SECURITIES AND EXCHANGE COMMISSION
Washington, D.C. 20549
Amendment No. 1 to
Pursuant to Section 13 or 15(d) of the Securities Exchange Act of 1934
Date of Report (Date of earliest event reported): July 22, 2020
DPW HOLDINGS, INC.
(Exact name of registrant as specified in its charter)
|(State or other jurisdiction of incorporation or organization)||(Commission File Number)||(I.R.S. Employer Identification No.)|
201 Shipyard Way, Suite E, Newport Beach, CA 92663
(Address of principal executive offices) (Zip Code)
(Registrant's telephone number, including area code)
Check the appropriate box below if the Form 8-K filing is intended to simultaneously satisfy the filing obligation of the registrant under any of the following provisions:
o Written communications pursuant to Rule 425 under the Securities Act (17 CFR 230.425)
o Soliciting material pursuant to Rule 14a-12 under the Exchange Act (17 CFR 240.14a-12)
o Pre-commencement communications pursuant to Rule 14d-2(b) under the Exchange Act (17 CFR 240.14d-2(b))
o Pre-commencement communications pursuant to Rule 13e-4(c) under the Exchange Act (17 CFR 240.13e-4(c))
Securities registered pursuant to Section 12(b) of the Act:
|Title of each class||
|Name of each exchange on which registered|
|Common Stock, $0.001 par value||DPW||NYSE American|
Indicate by check mark whether the registrant is an emerging growth company as defined in Rule 405 of the Securities Act of 1933 (§230.405 of this chapter) or Rule 12b-2 of the Securities Exchange Act of 1934 (§240.12b-2 of this chapter).
Emerging growth company o
If an emerging growth company, indicate by check mark if the registrant has elected not to use the extended transition period for complying with any new or revised financial accounting standards provided pursuant to Section 13(a) of the Exchange Act. o
This Amendment No. 1 on Form 8-K/A (the “Amended Current Report”) amends the Current Report on Form 8-K of DPW Holdings, Inc. (then known as Digital Power Corporation) originally filed with the Securities and Exchange Commission on February 10, 2020 (the “Prior Filing”).
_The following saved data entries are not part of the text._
-- B's run scan: on a nondecreasing list, with an accumulator strictly below every element,
-- the result is strictly increasing and holds exactly the accumulator together with the
-- values occurring more than t times.
lemma pvRunScan_char (t : Int) : ∀ (n : Nat) (l : List Int) (targets : PySem.Set Int),
    l.length ≤ n → l.Pairwise (· ≤ ·) → targets.Pairwise (· < ·) →
    (∀ y ∈ targets, ∀ z ∈ l, y < z) →
    (pvRunScan t targets l).Pairwise (· < ·) ∧
    (∀ a, a ∈ pvRunScan t targets l ↔ a ∈ targets ∨ (a ∈ l ∧ (l.count a : Int) > t)) := by
  intro n
  induction n with
  | zero =>
      intro l targets hlen _ hp _
      have hl : l = [] := List.eq_nil_of_length_eq_zero (Nat.le_zero.mp hlen)
      subst hl
      simp [pvRunScan, hp]
  | succ n ih =>
      intro l targets hlen hsorted hp hbelow
      cases l with
      | nil => simp [pvRunScan, hp]
      | cons x xs =>
          have hxle : ∀ z ∈ xs, x ≤ z := (List.pairwise_cons.mp hsorted).1
          have hxs_sorted : xs.Pairwise (· ≤ ·) := (List.pairwise_cons.mp hsorted).2
          have hsplit : xs.takeWhile (fun y => y == x) ++ xs.dropWhile (fun y => y == x) = xs :=
            List.takeWhile_append_dropWhile
          have hrun_eq : ∀ z ∈ xs.takeWhile (fun y => y == x), z = x := by
            intro z hz
            have := List.mem_takeWhile_imp hz
            simpa using this
          have hrest_sorted : (xs.dropWhile (fun y => y == x)).Pairwise (· ≤ ·) :=
            List.Pairwise.sublist (List.dropWhile_sublist _) hxs_sorted
          have hrest_gt : ∀ z ∈ xs.dropWhile (fun y => y == x), x < z := by
            intro z hz
            cases hR : xs.dropWhile (fun y => y == x) with
            | nil => rw [hR] at hz; exact absurd hz (List.not_mem_nil)
            | cons r rs =>
                have hne : xs.dropWhile (fun y => y == x) ≠ [] := by simp [hR]
                have hhead := List.head_dropWhile_not (fun y => y == x) hne
                simp only [hR, List.head_cons] at hhead
                have hrne : r ≠ x := by simpa using hhead
                have hrxs : r ∈ xs := by
                  rw [← hsplit, hR]; exact List.mem_append_right _ List.mem_cons_self
                have hxr : x < r := lt_of_le_of_ne (hxle r hrxs) (Ne.symm hrne)
                rw [hR] at hz
                rcases List.mem_cons.mp hz with hz | hz
                · exact hz ▸ hxr
                · have := (List.pairwise_cons.mp (hR ▸ hrest_sorted)).1 z hz
                  exact lt_of_lt_of_le hxr this
          have hxnotrest : x ∉ xs.dropWhile (fun y => y == x) := fun h =>
            lt_irrefl x (hrest_gt x h)
          have hcount_run : (xs.takeWhile (fun y => y == x)).count x =
              (xs.takeWhile (fun y => y == x)).length := by
            rw [List.count_eq_length]
            intro b hb
            first
            | exact hrun_eq b hb
            | exact (hrun_eq b hb).symm
          have hcount_x : ((x :: xs).count x : Int) =
              ((xs.takeWhile (fun y => y == x)).length : Int) + 1 := by
            have hxs2 : xs.count x = (xs.takeWhile (fun y => y == x)).length := by
              conv_lhs => rw [← hsplit]
              rw [List.count_append, hcount_run, List.count_eq_zero.mpr hxnotrest]
              simp
            rw [List.count_cons_self, hxs2]
            push_cast; ring
          have hcount_ne : ∀ a, a ≠ x → ((x :: xs).count a : Int) =
              ((xs.dropWhile (fun y => y == x)).count a : Int) := by
            intro a ha
            have hxs2 : xs.count a = (xs.dropWhile (fun y => y == x)).count a := by
              conv_lhs => rw [← hsplit]
              rw [List.count_append,
                List.count_eq_zero.mpr (fun h => ha (hrun_eq a h))]
              simp
            have hcons : (x :: xs).count a = xs.count a := by
              simp [Ne.symm ha]
            rw [hcons, hxs2]
          have hmem_ne : ∀ a, a ≠ x → (a ∈ x :: xs ↔ a ∈ xs.dropWhile (fun y => y == x)) := by
            intro a ha
            constructor
            · intro h
              rcases List.mem_cons.mp h with h | h
              · exact absurd h ha
              · rw [← hsplit] at h
                rcases List.mem_append.mp h with h | h
                · exact absurd (hrun_eq a h) ha
                · exact h
            · intro h
              rw [← hsplit]
              exact List.mem_cons_of_mem _ (List.mem_append_right _ h)
          have hxnott : x ∉ targets := fun h => lt_irrefl x (hbelow x h x List.mem_cons_self)
          -- the updated accumulator
          set t' := (if ((xs.takeWhile (fun y => y == x)).length : Int) + 1 > t
              then PySem.Set.add targets x else targets) with ht'
          have hmt' : ∀ a, a ∈ t' ↔ a ∈ targets ∨
              (a = x ∧ ((xs.takeWhile (fun y => y == x)).length : Int) + 1 > t) := by
            intro a
            rw [ht']
            split_ifs with hcond
            · rw [PySem.Set.mem_add]
              constructor
              · rintro (h | h)
                · exact Or.inl h
                · exact Or.inr ⟨h, hcond⟩
              · rintro (h | ⟨h, -⟩)
                · exact Or.inl h
                · exact Or.inr h
            · constructor
              · exact Or.inl
              · rintro (h | ⟨-, h⟩)
                · exact h
                · exact absurd h hcond
          have hpt' : t'.Pairwise (· < ·) := by
            rw [ht']
            split_ifs with hcond
            · rw [PySem.Set.add_of_not_mem hxnott]
              refine List.pairwise_append.mpr ⟨hp, List.pairwise_singleton _ _, ?_⟩
              intro y hy z hz
              rw [List.mem_singleton] at hz
              exact hz ▸ hbelow y hy x List.mem_cons_self
            · exact hp
          have hbt' : ∀ y ∈ t', ∀ z ∈ xs.dropWhile (fun y => y == x), y < z := by
            intro y hy z hz
            rcases (hmt' y).mp hy with h | ⟨h, -⟩
            · refine hbelow y h z ?_
              rw [← hsplit]
              exact List.mem_cons_of_mem _ (List.mem_append_right _ hz)
            · exact h ▸ hrest_gt z hz
          have hlenrest : (xs.dropWhile (fun y => y == x)).length ≤ n := by
            have h1 := List.length_dropWhile_le (fun y => y == x) xs
            have h2 : xs.length + 1 ≤ n + 1 := by simpa using hlen
            omega
          obtain ⟨ihp, ihm⟩ := ih (xs.dropWhile (fun y => y == x)) t' hlenrest hrest_sorted hpt' hbt'
          have hunfold : pvRunScan t targets (x :: xs) =
              pvRunScan t t' (xs.dropWhile (fun y => y == x)) := by
            rw [pvRunScan]
          constructor
          · rw [hunfold]; exact ihp
          · intro a
            rw [hunfold, ihm a, hmt' a]
            by_cases ha : a = x
            · subst ha
              simp only [hxnotrest, false_and, or_false, hcount_x]
              constructor
              · rintro (h | ⟨-, h⟩)
                · exact Or.inl h
                · exact Or.inr ⟨by simp, h⟩
              · rintro (h | ⟨-, h⟩)
                · exact Or.inl h
                · exact Or.inr ⟨by simp, h⟩
            · simp only [ha, false_and, or_false]
              rw [hmem_ne a ha, hcount_ne a ha]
Its sole purpose is to disclose an amendment to the Exchange Agreement (as defined below).
Other than the foregoing, this Amended Current Report speaks as of the original date of the Prior Filing, does not reflect events that may have occurred subsequent to the date of the Prior Filing and does not modify or update in any way disclosures made in the Prior Filing
|Item 1.01||Entry into a Material Definitive Agreement.|
On February 10, 2020, DPW Holdings, Inc., a Delaware corporation (the “Company”), entered into a Master Exchange Agreement (the “Exchange Agreement”) with an entity (the “Creditor”) that acquired approximately $4.2 million dollars in principal amount, plus accrued but unpaid interest, of certain promissory notes that had been previously issued by the Company to Dominion Capital, LLC, a Connecticut limited liability company (the “Dominion Note”) and the Canadian Special Opportunity Fund, LP (the “CSOF Note” and with the Dominion Note, the “Purchased Notes”) in separate transactions. The Creditor also agreed to purchase additional notes up to an additional principal amount, plus accrued but unpaid interest, of $3.5 million (the “Additional Notes” and collectively, with the Purchased Notes, the “Notes”), prior to the second pricing period (the “Second Purchase”). Pursuant to the Exchange Agreement, the Creditor has the unilateral right to acquire, among other things set forth therein, shares of the Company’s common stock (the “Exchange Shares”) in exchange for the Notes, which Notes evidenced an aggregate of up to approximately $7.7 million of indebtedness of the Company.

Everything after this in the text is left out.